Summary: Contrary to popular belief, developmental dyslexia is not caused by a structural dysfunction in the cerebral cortex, researchers report. A new study reveals developmental dyslexia is the result of a decrease in white matter connectivity between the mPT and MGB..
Source: TU Dresden.
Developmental dyslexia is one of the most widespread learning disabilities. Different therapeutic approaches and learning strategies are used to tackle the reading and writing difficulties associated with dyslexia, but to-date it is impossible to cure dyslexia. Furthermore, for many affected individuals it takes a long time until they receive a dyslexia diagnosis. Children with dyslexia have considerable problems at school and are under great emotional pressure both at school and in the family. Adults with dyslexia frequently feel ashamed of their weakness and try to hide it from their social and professional environment. But why do seemingly completely normally developed children and adults have such problems with reading and/or writing?
Many scientists think that the cause of dyslexia is a dysfunctional processing of auditory speech. However, even today, the reasons for these alterations in speech processing remain unknown. A long-standing assumption is that developmental dyslexia is caused by dysfunction of structures in the cerebral cortex.

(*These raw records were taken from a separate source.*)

-- pv_equiv track=rewrite | github.com/juandarr/ProjectEuler | 121.py | prize_allocation
-- ===== SOURCE A (Python) =====
-- from itertools import combinations
--
-- def prize_allocation(limit_n):
--     '''
--     returns the maximum prize fund that should be allocated to single random game of limit_n trials
--     '''
--     total = 1
--     trials = limit_n
--     for r in range(trials//2+1,trials):
--         elems = [ i for i in range(trials)]
--         for comb in combinations(elems,r):
--             value = 1
--             ar_cp = elems.copy()
--             for c in comb:
--                 ar_cp.remove(c)
--             for el in ar_cp:
--                 value *= (el+1)
--             total += value
--     den = 1
--     for i in range(2,trials+2):
--         den *=i
--     return den//total
-- ===== SOURCE B (Python) =====
-- def prize_allocation(limit_n):
--     '''
--     returns the maximum prize fund that should be allocated to single random game of limit_n trials
--     '''
--     if limit_n <= 0:
--         return 1
--     n = limit_n
--     # e[k] = elementary symmetric polynomial e_k(1..i) after processing i
--     e = [1]
--     for i in range(1, n + 1):
--         e = [a + i * b for a, b in zip(e + [0], [0] + e)]
--     total = sum(e[:(n + 1) // 2])
--     fact = 1
--     for i in range(2, n + 2):
--         fact *= i
--     return fact // total
-- ===== Notes on version B (the rewrite author's own statement) =====
-- stated objective: faster
-- what changed: replaces the exponential enumeration of all combinations (with per-combination list.remove complement products) by an O(n^2) DP computing the elementary symmetric polynomials of 1..n as coefficients of prod(x+i), summing the coefficients for blue-majority outcomes; intended as faster: in a timing run A timed out where B returned, so no ratio at the largest size could be confirmed
import Mathlib
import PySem

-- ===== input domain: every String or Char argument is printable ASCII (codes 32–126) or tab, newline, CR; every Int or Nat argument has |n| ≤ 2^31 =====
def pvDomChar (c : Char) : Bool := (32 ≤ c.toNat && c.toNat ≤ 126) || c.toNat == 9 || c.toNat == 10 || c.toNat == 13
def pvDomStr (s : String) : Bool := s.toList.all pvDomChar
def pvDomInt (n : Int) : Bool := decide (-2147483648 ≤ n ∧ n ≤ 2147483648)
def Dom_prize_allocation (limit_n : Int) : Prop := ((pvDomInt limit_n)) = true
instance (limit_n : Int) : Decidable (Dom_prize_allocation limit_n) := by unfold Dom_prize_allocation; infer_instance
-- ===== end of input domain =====

-- B replaces A's exponential enumeration of combinations by an elementary-symmetric-polynomial DP (coefficients of prod(x+i)); intended as faster (A times out on that run's larger inputs, so a timing run could not confirm a ratio); same return value.


-- ===== PORT A =====
-- itertools.combinations(xs, r) in lexicographic (Python) order
def pvCombs : List Int → Nat → List (List Int)
  | _, 0 => [[]]
  | [], _ + 1 => []
  | x :: xs, r + 1 => ((pvCombs xs r).map (fun c => x :: c)) ++ pvCombs xs (r + 1)

-- list.remove(c): removes the first occurrence. Python raises ValueError when c is absent;
-- in A every removed element is a member of the list (comb ⊆ elems), so this total form is exact on all reachable states.
def pvRemoveFirst (l : List Int) (c : Int) : List Int :=
  match l with
  | [] => []
  | y :: ys => if y = c then ys else y :: pvRemoveFirst ys c

def prize_allocation (limit_n : Int) : Int :=
  let trials := limit_n
  let total : Int :=
    (PySem.List.pyRange (PySem.Int.floordiv trials 2 + 1) trials).foldl (fun total r =>
      let elems := PySem.List.pyRange 0 trials
      -- r.toNat: every r drawn from this range satisfies 2 ≤ r (itertools would raise only on r < 0, unreachable)
      (pvCombs elems r.toNat).foldl (fun total comb =>
        let value : Int := 1
        let ar_cp := comb.foldl pvRemoveFirst elems
        let value := ar_cp.foldl (fun value el => value * (el + 1)) value
        total + value) total) 1
  let den : Int := (PySem.List.pyRange 2 (trials + 2)).foldl (fun den i => den * i) 1
  PySem.Int.floordiv den total

-- ===== PORT B =====
def prize_allocation_alt (limit_n : Int) : Int :=
  if limit_n ≤ 0 then 1
  else
    let n := limit_n
    -- e = [a + i * b for a, b in zip(e + [0], [0] + e)]
    let e : List Int :=
      (PySem.List.pyRange 1 (n + 1)).foldl (fun e i =>
        List.zipWith (fun a b => a + i * b) (e ++ [0]) (0 :: e)) [1]
    let total : Int := (PySem.List.slice e none (some (PySem.Int.floordiv (n + 1) 2))).sum
    let fact : Int := (PySem.List.pyRange 2 (n + 2)).foldl (fun fact i => fact * i) 1
    PySem.Int.floordiv fact total

-- ===== PRECONDITION & SPEC =====
def Spec_prize_allocation (limit_n : Int) (out : Int) : Prop := out = prize_allocation_alt limit_n
instance (limit_n : Int) (out : Int) : Decidable (Spec_prize_allocation limit_n out) := by unfold Spec_prize_allocation; infer_instance

-- ===== CLAIM (what is proved, stated in full; the proofs are below) =====
def Claim_equal_prize_allocation : Prop := ∀ (limit_n : Int), Dom_prize_allocation limit_n → Spec_prize_allocation limit_n (prize_allocation limit_n)

-- ===== LEMMAS AND PROOFS =====

-- product of (x+1) over a list
def pvP (l : List Int) : Int := (l.map (· + 1)).prod
-- sum over r-combinations of xs of the product of (x+1) over the CHOSEN elements
def pvF (xs : List Int) (k : Nat) : Int := ((pvCombs xs k).map pvP).sum
-- sum over r-combinations of xs of the product of (x+1) over the COMPLEMENT (what A computes per r)
def pvG (xs : List Int) (k : Nat) : Int :=
  ((pvCombs xs k).map (fun c => pvP (c.foldl pvRemoveFirst xs))).sum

Neuroscientist Prof. Katharina von Kriegstein from TU Dresden and an international team of experts now show in a recently published study that people with dyslexia have a weakly developed structure that is not located in the cerebral cortex, but at a subcortical processing stage; namely the white matter connectivity between the left auditory motion-sensitive planum temporale (mPT) and the left auditory thalamus (medial geniculate body. MGB).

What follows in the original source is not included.